**Work order**: Every line of the entries below from the one containing "let values := PySem.List.sorted" to the one containing "def Claim_equal_occurrences_counter_py : Prop", both ends included, must be written out exactly. No other line belongs in the answer.

**Records provided**:
Start of Block

-- pv_equiv track=rewrite | github.com/rikirenz/Network_Analysis_project | from_matrix_to_graph.py | _occurrences_counter
-- ===== SOURCE A (Python) =====
-- import operator
--
-- def _sort_dictionary(unsorted_dict):
--     sorted_list = sorted(unsorted_dict.items(), key=operator.itemgetter(0))
--     keys = []
--     counter = []
--     for item in sorted_list:
--         keys.append(item[0])
--         counter.append(item[1])
--
--     return keys, counter
--
-- def _occurrences_counter(dict_matrix):
--     """ Given a list where each value represents an entry in a monomodal
--     matrix. It returns the number of occurrences for the given matrix.
--     It does not count the 0 occurrences"""
--     counter = {}
--     matrix_list_without_0 = _remove_zero_from_monomodal_matrix(dict_matrix)
--     for value in matrix_list_without_0:
--         try:
--             counter[value] += 1
--         except Exception:
--             counter[value] = 1
--
--     sorted_dictionary = _sort_dictionary(counter)
--     return sorted_dictionary
--
-- def _remove_zero_from_monomodal_matrix(dict_matrix):
--     """Given a list where each line represents an entry in a monomodal
--     matrix. It returns a list without 0. """
--     final_list = []
--     for entry in dict_matrix:
--         for value in dict_matrix[entry]:
--             com = dict_matrix[entry][value]
--             if com:
--                 final_list.append(com)
--     return final_list
-- ===== SOURCE B (Python) =====
-- def _occurrences_counter(dict_matrix):
--     """Flatten the truthy matrix values, sort them, and run-length encode
--     the sorted list: each run gives one key and its occurrence count."""
--     values = sorted(v for row in dict_matrix.values() for v in row.values() if v)
--     keys = []
--     counter = []
--     i = 0
--     n = len(values)
--     while i < n:
--         v = values[i]
--         j = i + 1
--         while j < n and values[j] == v:
--             j += 1
--         keys.append(v)
--         counter.append(j - i)
--         i = j
--     return keys, counter
-- ===== Notes on version B (the rewrite author's own statement) =====
-- stated objective: alternative
-- what changed: Replaces A's dict-based counting (build a counter dict with try/except, sort its items by key, split into two lists) by sorting the flat list of truthy values once and run-length encoding it in a single sweep.
import Mathlib
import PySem

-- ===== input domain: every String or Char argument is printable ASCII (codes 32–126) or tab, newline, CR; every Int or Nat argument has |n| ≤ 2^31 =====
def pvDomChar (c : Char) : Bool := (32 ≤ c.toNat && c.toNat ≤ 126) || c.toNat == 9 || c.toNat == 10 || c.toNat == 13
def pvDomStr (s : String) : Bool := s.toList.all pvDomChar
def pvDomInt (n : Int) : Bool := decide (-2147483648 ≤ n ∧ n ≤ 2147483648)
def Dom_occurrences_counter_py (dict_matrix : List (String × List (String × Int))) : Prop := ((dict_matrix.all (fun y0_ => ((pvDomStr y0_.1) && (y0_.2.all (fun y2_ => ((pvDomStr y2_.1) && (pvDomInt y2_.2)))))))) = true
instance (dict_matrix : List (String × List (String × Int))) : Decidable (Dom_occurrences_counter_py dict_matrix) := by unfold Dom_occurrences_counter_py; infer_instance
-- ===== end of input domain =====

-- B replaces A's try/except dict counting + sort-of-items by sorting the flat
-- truthy values once and run-length encoding them (objective: alternative).

-- ===== PORT A =====
-- _remove_zero_from_monomodal_matrix: 'for entry in d: for value in d[entry]: com = d[entry][value]'
-- iterates the dicts' keys and looks each key up; keys are unique, so this is iteration over items.
def remove_zero_py (dict_matrix : List (String × List (String × Int))) : List Int :=
  ((PySem.Dict.ofList dict_matrix : PySem.Dict String (List (String × Int))).items).foldl
    (fun final_list entry =>
      ((PySem.Dict.ofList entry.2 : PySem.Dict String Int).items).foldl
        (fun acc p => if p.2 != 0 then acc ++ [p.2] else acc)   -- 'if com:' int truthiness
        final_list)
    []

-- _sort_dictionary
def sort_dictionary_py (unsorted_dict : PySem.Dict Int Int) : List Int × List Int :=
  let sorted_list := PySem.List.sorted unsorted_dict.items (fun it => it.1) false
  sorted_list.foldl (fun kc item => (kc.1 ++ [item.1], kc.2 ++ [item.2])) ([], [])

def occurrences_counter_py (dict_matrix : List (String × List (String × Int))) : List Int × List Int :=
  let matrix_list_without_0 := remove_zero_py dict_matrix
  let counter := matrix_list_without_0.foldl
    (fun d value =>
      if d.contains value then d.insert value (d.getD value 0 + 1)   -- try: counter[value] += 1
      else d.insert value 1)                                         -- except: counter[value] = 1
    PySem.Dict.empty
  sort_dictionary_py counter

-- ===== PORT B =====
-- the outer while loop of Source B over the tail of the sorted list; the inner
-- 'while j < n and values[j] == v: j += 1' is the run 'takeWhile (· == v)'
def pyB_runs : List Int → List Int × List Int
  | [] => ([], [])
  | v :: rest =>
    let same := rest.takeWhile (fun x => x == v)
    let r := pyB_runs (rest.dropWhile (fun x => x == v))
    (v :: r.1, ((1 + same.length : Nat) : Int) :: r.2)
termination_by l => l.length
decreasing_by
  simp only [List.length_cons]
  exact Nat.lt_succ_of_le (List.length_dropWhile_le _ _)

def occurrences_counter_py_alt (dict_matrix : List (String × List (String × Int))) : List Int × List Int :=
  let values := PySem.List.sorted
    (((PySem.Dict.ofList dict_matrix : PySem.Dict String (List (String × Int))).values).flatMap
      (fun row => ((PySem.Dict.ofList row : PySem.Dict String Int).values).filter (fun v => v != 0)))
    (fun v => v) false
  pyB_runs values

-- ===== PRECONDITION & SPEC =====
def Spec_occurrences_counter_py (dict_matrix : List (String × List (String × Int))) (out : List Int × List Int) : Prop := out = occurrences_counter_py_alt dict_matrix
instance (dict_matrix : List (String × List (String × Int))) (out : List Int × List Int) : Decidable (Spec_occurrences_counter_py dict_matrix out) := by unfold Spec_occurrences_counter_py; infer_instance

-- ===== CLAIM (what is proved, stated in full; the proofs are below) =====
def Claim_equal_occurrences_counter_py : Prop := ∀ (dict_matrix : List (String × List (String × Int))), Dom_occurrences_counter_py dict_matrix → Spec_occurrences_counter_py dict_matrix (occurrences_counter_py dict_matrix)

-- ===== LEMMAS AND PROOFS =====

-- A's inner append loop over one row's items = filtered-then-projected row values
theorem inner_foldl_eq (l : List (String × Int)) (a : List Int) :
    l.foldl (fun acc p => if p.2 != 0 then acc ++ [p.2] else acc) a
      = a ++ ((l.map (fun p => p.2)).filter (fun v => v != 0)) := by
  induction l generalizing a with
  | nil => simp
  | cons p t ih =>
    rcases eq_or_ne p.2 0 with h | h
    · rw [List.foldl_cons, if_neg (by simp [h]), ih]; simp [h]
    · rw [List.foldl_cons, if_pos (by simp [h]), ih]; simp [h]

-- A's flattening loop = B's flatMap comprehension
theorem flatten_eq (dict_matrix : List (String × List (String × Int))) :
    remove_zero_py dict_matrix
      = ((PySem.Dict.ofList dict_matrix : PySem.Dict String (List (String × Int))).values).flatMap
          (fun row => ((PySem.Dict.ofList row : PySem.Dict String Int).values).filter (fun v => v != 0)) := by
  unfold remove_zero_py
  have h : ∀ (its : List (String × List (String × Int))) (a : List Int),
      its.foldl (fun fl entry => ((PySem.Dict.ofList entry.2 : PySem.Dict String Int).items).foldl
          (fun acc p => if p.2 != 0 then acc ++ [p.2] else acc) fl) a
        = a ++ its.flatMap (fun entry =>
            (((PySem.Dict.ofList entry.2 : PySem.Dict String Int).items).map (fun p => p.2)).filter (fun v => v != 0)) := by
    intro its
    induction its with
    | nil => simp
    | cons e t ih => intro a; rw [List.foldl_cons, inner_foldl_eq, ih]; simp
  rw [h]
  simp [PySem.Dict.values, List.flatMap_map]

-- A's try/except counting loop builds exactly collections.Counter of the list
theorem counter_loop_eq (L : List Int) :
    L.foldl (fun d value =>
        if d.contains value then d.insert value (d.getD value 0 + 1)
        else d.insert value 1) PySem.Dict.empty
      = PySem.Dict.counter L := by
  have hstep : (fun (d : PySem.Dict Int Int) value =>
        if d.contains value then d.insert value (d.getD value 0 + 1) else d.insert value 1)
      = fun d x => d.insert x (d.getD x 0 + 1) := by
    funext d x
    by_cases h : d.contains x = true
    · simp [h]
    · have hfind : d.items.find? (fun p => p.1 == x) = none := by
        rw [List.find?_eq_none]
        intro p hp
        simp only [PySem.Dict.contains, Bool.not_eq_true, List.any_eq_false, beq_iff_eq] at h
        simpa using h p hp
      have h0 : d.getD x 0 = 0 := by simp [PySem.Dict.getD, PySem.Dict.get?, hfind]
      simp [h, h0]
  rw [hstep, PySem.Dict.foldl_insert_getD_add_one_eq_counter]

-- the run-length sweep on a sorted list: counts are the multiplicities,
-- the keys are strictly increasing and are exactly the values present
theorem runs_spec (s : List Int) (hs : s.Pairwise (· ≤ ·)) :
    (pyB_runs s).2 = (pyB_runs s).1.map (fun k => ((s.count k : Nat) : Int))
    ∧ (pyB_runs s).1.Pairwise (· < ·)
    ∧ (∀ x, x ∈ (pyB_runs s).1 ↔ x ∈ s) := by
  induction s using pyB_runs.induct with
  | case1 => simp [pyB_runs]
  | case2 v rest ih =>
    rw [List.pairwise_cons] at hs
    obtain ⟨hv, hrest⟩ := hs
    have hsplit : rest.takeWhile (fun x => x == v) ++ rest.dropWhile (fun x => x == v) = rest :=
      List.takeWhile_append_dropWhile
    have hsame : ∀ x ∈ rest.takeWhile (fun x => x == v), x = v := by
      intro x hx
      simpa using List.mem_takeWhile_imp hx
    have hrest' : (rest.dropWhile (fun x => x == v)).Pairwise (· ≤ ·) :=
      hrest.sublist (List.dropWhile_sublist _)
    have hgt : ∀ x ∈ rest.dropWhile (fun x => x == v), v < x := by
      cases hr : rest.dropWhile (fun x => x == v) with
      | nil => simp
      | cons h t =>
        have hh_mem : h ∈ rest := (List.dropWhile_sublist _).subset (hr ▸ List.mem_cons_self)
        have hhne : h ≠ v := by
          have := List.head?_dropWhile_not (fun x => x == v) rest
          rw [hr] at this
          simpa using this
        have hvh : v < h := lt_of_le_of_ne (hv h hh_mem) (Ne.symm hhne)
        intro x hx
        rcases List.mem_cons.mp hx with rfl | hx'
        · exact hvh
        · have := (hr ▸ hrest' : (h :: t).Pairwise (· ≤ ·))
          exact lt_of_lt_of_le hvh ((List.pairwise_cons.mp this).1 x hx')
    obtain ⟨ih1, ih2, ih3⟩ := ih hrest'
    have hstep : pyB_runs (v :: rest) =
        (v :: (pyB_runs (rest.dropWhile (fun x => x == v))).1,
         ((1 + (rest.takeWhile (fun x => x == v)).length : Nat) : Int)
           :: (pyB_runs (rest.dropWhile (fun x => x == v))).2) := by
      rw [pyB_runs]
    have hcv : (v :: rest).count v = 1 + (rest.takeWhile (fun x => x == v)).length := by
      rw [List.count_cons_self]
      conv_lhs => rw [← hsplit]
      rw [List.count_append]
      have h1 : (rest.takeWhile (fun x => x == v)).count v
          = (rest.takeWhile (fun x => x == v)).length := by
        rw [List.count_eq_length]
        intro b hb
        simp [hsame b hb]
      have h2 : (rest.dropWhile (fun x => x == v)).count v = 0 :=
        List.count_eq_zero.mpr (fun h => lt_irrefl v (hgt v h))
      omega
    have hck : ∀ k, v < k → (v :: rest).count k = (rest.dropWhile (fun x => x == v)).count k := by
      intro k hk
      rw [List.count_cons_of_ne (ne_of_gt hk).symm]
      conv_lhs => rw [← hsplit]
      rw [List.count_append]
      have h1 : (rest.takeWhile (fun x => x == v)).count k = 0 :=
        List.count_eq_zero.mpr (fun h => absurd (hsame k h) (ne_of_gt hk))
      omega
    rw [hstep]
    refine ⟨?_, ?_, ?_⟩
    · dsimp only
      rw [List.map_cons]
      congr 1
      · rw [hcv]
      · rw [ih1]
        apply List.map_congr_left
        intro k hk
        rw [hck k (hgt k ((ih3 k).mp hk))]
    · dsimp only
      exact List.pairwise_cons.mpr ⟨fun k hk => hgt k ((ih3 k).mp hk), ih2⟩
    · intro x
      dsimp only
      simp only [List.mem_cons, ih3 x]
      constructor
      · rintro (rfl | hx)
        · exact Or.inl rfl
        · exact Or.inr ((hsplit ▸ List.mem_append_right _ hx))
      · rintro (rfl | hx)
        · exact Or.inl rfl
        · rw [← hsplit] at hx
          rcases List.mem_append.mp hx with hx' | hx'
          · exact Or.inl (hsame x hx')
          · exact Or.inr hx'

-- sorting A's counter items by key is exactly B's run-length encoding of the sorted values
theorem main_eq (L : List Int) :
    sort_dictionary_py (PySem.Dict.counter L)
      = pyB_runs (PySem.List.sorted L (fun v => v) false) := by
  have hs : (PySem.List.sorted L (fun v => v) false).Pairwise (· ≤ ·) := by
    simpa using PySem.List.sorted_pairwise L (fun v => v)
  obtain ⟨h2, hlt, hmem⟩ := runs_spec _ hs
  have hpermLs : (PySem.List.sorted L (fun v => v) false).Perm L :=
    PySem.List.sorted_perm L (fun v => v) false
  have hcnt : ∀ k : Int, (PySem.List.sorted L (fun v => v) false).count k = L.count k :=
    fun k => hpermLs.count_eq k
  have hnodup1 : (pyB_runs (PySem.List.sorted L (fun v => v) false)).1.Nodup :=
    hlt.imp ne_of_lt
  have hperm1 : (pyB_runs (PySem.List.sorted L (fun v => v) false)).1.Perm (PySem.Set.ofList L) :=
    (List.perm_ext_iff_of_nodup hnodup1 (PySem.Set.nodup_ofList L)).mpr
      (fun x => by rw [hmem, PySem.Set.mem_ofList]; exact hpermLs.mem_iff)
  have hpermys :
      ((pyB_runs (PySem.List.sorted L (fun v => v) false)).1.map
          (fun k => (k, ((L.count k : Nat) : Int)))).Perm ((PySem.Dict.counter L).items) := by
    rw [PySem.Dict.items_counter]
    exact hperm1.map _
  have hpair :
      ((pyB_runs (PySem.List.sorted L (fun v => v) false)).1.map
          (fun k => (k, ((L.count k : Nat) : Int)))).Pairwise (fun a b => a.1 < b.1) :=
    by refine List.Pairwise.map _ ?_ hlt; intro a b h; exact h
  have hsorted : PySem.List.sorted ((PySem.Dict.counter L).items) (fun it => it.1) false
      = (pyB_runs (PySem.List.sorted L (fun v => v) false)).1.map
          (fun k => (k, ((L.count k : Nat) : Int))) :=
    PySem.List.sorted_eq_of_perm_of_pairwise_lt _ _ _ hpermys hpair
  show (PySem.List.sorted ((PySem.Dict.counter L).items) (fun it => it.1) false).foldl
      (fun kc item => (kc.1 ++ [item.1], kc.2 ++ [item.2])) ([], [])
      = pyB_runs (PySem.List.sorted L (fun v => v) false)
  rw [hsorted]
  rw [show (fun (kc : List Int × List Int) (item : Int × Int) => (kc.1 ++ [item.1], kc.2 ++ [item.2]))
        = (fun s e => ((fun a (i : Int × Int) => a ++ [i.1]) s.1 e, (fun a (i : Int × Int) => a ++ [i.2]) s.2 e)) from rfl,
      PySem.List.foldl_prod_mk (f := fun a (i : Int × Int) => a ++ [i.1])
        (g := fun a (i : Int × Int) => a ++ [i.2])
        (l := (pyB_runs (PySem.List.sorted L (fun v => v) false)).1.map
          (fun k => (k, ((L.count k : Nat) : Int)))) (a := []) (b := []),
      PySem.List.foldl_append_singleton_eq_map,
      PySem.List.foldl_append_singleton_eq_map]
  simp only [List.nil_append, List.map_map]
  refine Prod.ext ?_ ?_
  · simp [Function.comp_def]
  · dsimp only
    rw [h2]
    apply List.map_congr_left
    intro k hk
    simp [hcnt k]

-- ===== VERDICT (by name: the statement is the Claim_ definition above) =====
theorem occurrences_counter_py_spec : Claim_equal_occurrences_counter_py := by
  intro dm _
  unfold Spec_occurrences_counter_py
  show sort_dictionary_py ((remove_zero_py dm).foldl
      (fun d value => if d.contains value then d.insert value (d.getD value 0 + 1)
        else d.insert value 1) PySem.Dict.empty)
    = pyB_runs (PySem.List.sorted
        (((PySem.Dict.ofList dm : PySem.Dict String (List (String × Int))).values).flatMap
          (fun row => ((PySem.Dict.ofList row : PySem.Dict String Int).values).filter (fun v => v != 0)))
        (fun v => v) false)
  rw [flatten_eq, counter_loop_eq, main_eq]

End of Block

**Response to this task**:
  let values := PySem.List.sorted
    (((PySem.Dict.ofList dict_matrix : PySem.Dict String (List (String × Int))).values).flatMap
      (fun row => ((PySem.Dict.ofList row : PySem.Dict String Int).values).filter (fun v => v != 0)))
    (fun v => v) false
  pyB_runs values

-- ===== PRECONDITION & SPEC =====
def Spec_occurrences_counter_py (dict_matrix : List (String × List (String × Int))) (out : List Int × List Int) : Prop := out = occurrences_counter_py_alt dict_matrix
instance (dict_matrix : List (String × List (String × Int))) (out : List Int × List Int) : Decidable (Spec_occurrences_counter_py dict_matrix out) := by unfold Spec_occurrences_counter_py; infer_instance

-- ===== CLAIM (what is proved, stated in full; the proofs are below) =====
def Claim_equal_occurrences_counter_py : Prop := ∀ (dict_matrix : List (String × List (String × Int))), Dom_occurrences_counter_py dict_matrix → Spec_occurrences_counter_py dict_matrix (occurrences_counter_py dict_matrix)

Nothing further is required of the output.